TODO.txt

CODE IMPROVEMENTS
=================

- Rewrite the FeatureSelection package:
    - Improve the API of Feature Selection and how we handle different data types.
    - Refactor AbstractCategoricalFeatureSelector and simplify the method calls.
    - Refactor PCA to use Vectors and Matrices instead of arrays.
    - In AbstractCategoricalFeatureSelector and TFIDF we should keep track of the kept columns not the removedColumns.
- Consider dropping all the common.dataobjects and use their internalData directly instead.
- Refactor the statistics package and replace all the static methods with proper inheritance.
- Write generic optimizers instead of having optimization methods in the algorithms. Add the optimizers and regularization packages under mathematics.

- Consider moving storages in a separate module that is inherited by common.
- Consider moving all tests in a separate module.
- Run the tests with different configurations (one for each storage engine). Create a profile that runs them all & connect it with CI.


NEW FEATURES
============

- Create the following Numerical Scalers: PercentileScaler.

- Create a storage engine for MapDB 3 once caching & asynchronous writing is supported.
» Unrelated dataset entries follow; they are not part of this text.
lemma group_getD (pm : List (String × List String)) (hv : ∀ pr ∈ pm, pr.2.Nodup)
    (d : PySem.Dict String (List String)) (tid : String) :
    (pm.foldl (fun d pr => pr.2.foldl (fun d t => d.modify t [] (fun l => l ++ [pr.1])) d) d).getD tid []
      = d.getD tid [] ++ (pm.filter (fun pr => pr.2.contains tid)).map Prod.fst := by
  induction pm generalizing d with
  | nil => simp
  | cons pr pm ih =>
    rw [List.foldl_cons]
    rw [ih (fun q hq => hv q (List.mem_cons_of_mem _ hq))]
    have hinner : (pr.2.foldl (fun d t => d.modify t [] (fun l => l ++ [pr.1])) d)
        = (pr.2.map (fun t => (t, pr.1))).foldl (fun d p => d.modify p.1 [] (fun l => l ++ [p.2])) d := by
      rw [List.foldl_map]
    rw [hinner, PySem.Dict.getD_foldl_modify_append]
    have hfil : ((pr.2.map (fun t => (t, pr.1))).filter (fun p => p.1 == tid)).map (fun x => x.2)
        = if pr.2.contains tid then [pr.1] else [] := by
      rw [List.filter_map]
      have : ((fun p => p.1 == tid) ∘ (fun t => (t, pr.1))) = fun t => t == tid := by funext t; rfl
      rw [this, List.filter_beq, List.map_map]
      by_cases hm : tid ∈ pr.2
      · rw [List.count_eq_one_of_mem (hv pr (List.mem_cons_self)) hm]
        simp [List.contains_eq_mem, hm]
      · rw [List.count_eq_zero.mpr hm]
        simp [List.contains_eq_mem, hm]
    rw [hfil]
    by_cases hm : tid ∈ pr.2 <;>
      simp [List.contains_eq_mem, hm, List.append_assoc]

lemma group_nodup_keys (pm : List (String × List String)) (d : PySem.Dict String (List String))
    (hd : d.keys.Nodup) :
    (pm.foldl (fun d pr => pr.2.foldl (fun d t => d.modify t [] (fun l => l ++ [pr.1])) d) d).keys.Nodup := by
  induction pm generalizing d with
  | nil => exact hd
  | cons pr pm ih =>
    rw [List.foldl_cons]
    exact ih _ (PySem.Dict.nodup_keys_foldl_modify_key pr.2 (fun t => t) [] (fun _ _ l => l ++ [pr.1]) d hd)

lemma group_items_nodup (pm : List (String × List String))
    (hk : (pm.map Prod.fst).Nodup) (hv : ∀ pr ∈ pm, pr.2.Nodup)
    (pr : String × List String)
    (hmem : pr ∈ (pm.foldl (fun d pr => pr.2.foldl (fun d t => d.modify t [] (fun l => l ++ [pr.1])) d) PySem.Dict.empty).items) :
    pr.2.Nodup := by
  have hnd := group_nodup_keys pm PySem.Dict.empty PySem.Dict.nodup_keys_empty
  obtain ⟨t, v⟩ := pr
  have hget := PySem.Dict.getD_of_mem_items _ hmem hnd []
  rw [group_getD pm hv PySem.Dict.empty t, PySem.Dict.getD_empty, List.nil_append] at hget
  rw [← hget]
  exact hk.sublist (List.Sublist.map Prod.fst List.filter_sublist)

lemma getD_values_cases (d : PySem.Dict String (PySem.Set String)) (p : String) :
    d.getD p PySem.Set.empty = PySem.Set.empty ∨ d.getD p PySem.Set.empty ∈ d.values := by
  rw [PySem.Dict.getD_eq_get?_getD]
  cases hg : d.get? p with
  | none => left; rfl
  | some w =>
    right
    have hmem := PySem.Dict.mem_items_of_get?_eq_some d hg
    have hmem2 : w ∈ d.items.map (fun pr => pr.2) := List.mem_map_of_mem (f := fun pr => pr.2) hmem
    simpa [PySem.Dict.values] using hmem2

lemma write1_nodup (tid : String) (ps : List String) (d : PySem.Dict String (PySem.Set String))
    (hk : d.keys.Nodup) (hv : ∀ v ∈ d.values, v.Nodup) :
    (ps.foldl (fun acc2 p => acc2.modify p PySem.Set.empty (fun s => PySem.Set.add s tid)) d).keys.Nodup
    ∧ ∀ v ∈ (ps.foldl (fun acc2 p => acc2.modify p PySem.Set.empty (fun s => PySem.Set.add s tid)) d).values, v.Nodup := by
  induction ps generalizing d with
  | nil => exact ⟨hk, hv⟩
  | cons p ps ih =>
    rw [List.foldl_cons]
    apply ih
    · show (d.insert p _).keys.Nodup
      exact PySem.Dict.nodup_keys_insert d _ _ hk
    · intro v hvm
      rcases PySem.Dict.mem_values_insert d _ _ _ hvm with h | h
      · subst h
        apply PySem.Set.nodup_add
        rcases getD_values_cases d p with h2 | h2
        · rw [h2]; exact List.nodup_nil
        · exact hv _ h2
      · exact hv v h

lemma write_nodup (l : List (String × List String)) (F : String → List String → List String)
    (d : PySem.Dict String (PySem.Set String)) (hk : d.keys.Nodup)
    (hv : ∀ v ∈ d.values, v.Nodup) :
    (l.foldl (fun acc pr => (F pr.1 pr.2).foldl
        (fun acc2 p => acc2.modify p PySem.Set.empty (fun s => PySem.Set.add s pr.1)) acc) d).keys.Nodup
    ∧ ∀ v ∈ (l.foldl (fun acc pr => (F pr.1 pr.2).foldl
        (fun acc2 p => acc2.modify p PySem.Set.empty (fun s => PySem.Set.add s pr.1)) acc) d).values, v.Nodup := by
  induction l generalizing d with
  | nil => exact ⟨hk, hv⟩
  | cons pr l ih =>
    rw [List.foldl_cons]
    obtain ⟨h1, h2⟩ := write1_nodup pr.1 (F pr.1 pr.2) d hk hv
    exact ih _ h1 h2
Remove the HOTFIX for MapDB bug #664.
- Create a storage engine for BerkeleyDB.
- Add the ability to call Machine Learning algorithms from command line or Python:
    - https://pypi.python.org/pypi/javabridge
    - https://github.com/LeeKamentsky/python-javabridge/
    - https://github.com/fracpete/python-weka-wrapper


DOCUMENTATION
=============

- Improve the code documentation.
- Write How-to blog posts on building Text Classification models.
- Update the website and link directly to the latest and previous documentations.


NEW ALGORITHMS
==============

- Speed up LDA: http://www.cs.ucsb.edu/~mingjia/cs240/doc/273811.pdf
- Factorization Machines: http://www.csie.ntu.edu.tw/~b97053/paper/Rendle2010FM.pdf
- Develop the FunkSVD and PLSI as probabilistic version of SVD.
- Collaborative Filtering for Implicit Feedback Datasets: http://yifanhu.net/PUB/cf.pdf
- Write a Mixture of Gaussians clustering method.
- Include an anomaly detection algorithm.
- Provide a wrapper for DBSCANClusterer and NeuralNet implementations of Maths.
- Add the ability to search through the configuration space and find the best performing algorithmic configuration.


TO CHECK OUT
============

Linear Algebra
--------------

- JBLAS - Linear Algebra for Java:
	https://github.com/mikiobraun/jblas
	http://jblas.org/

Huge Collection libs, DBs and Storage
-------------------------------------

- Vanilla-java - HugeCollections:
    https://code.google.com/p/vanilla-java/wiki/HugeCollections

- Fastutil:
    http://fastutil.di.unimi.it/#install

- Joafip:
    http://joafip.sourceforge.net/javadoc/net/sf/joafip/java/util/PHashMap.html

- Chronicle Map:
    https://github.com/OpenHFT/Chronicle-Map/

- H2 Database:
    http://www.h2database.com/html/main.html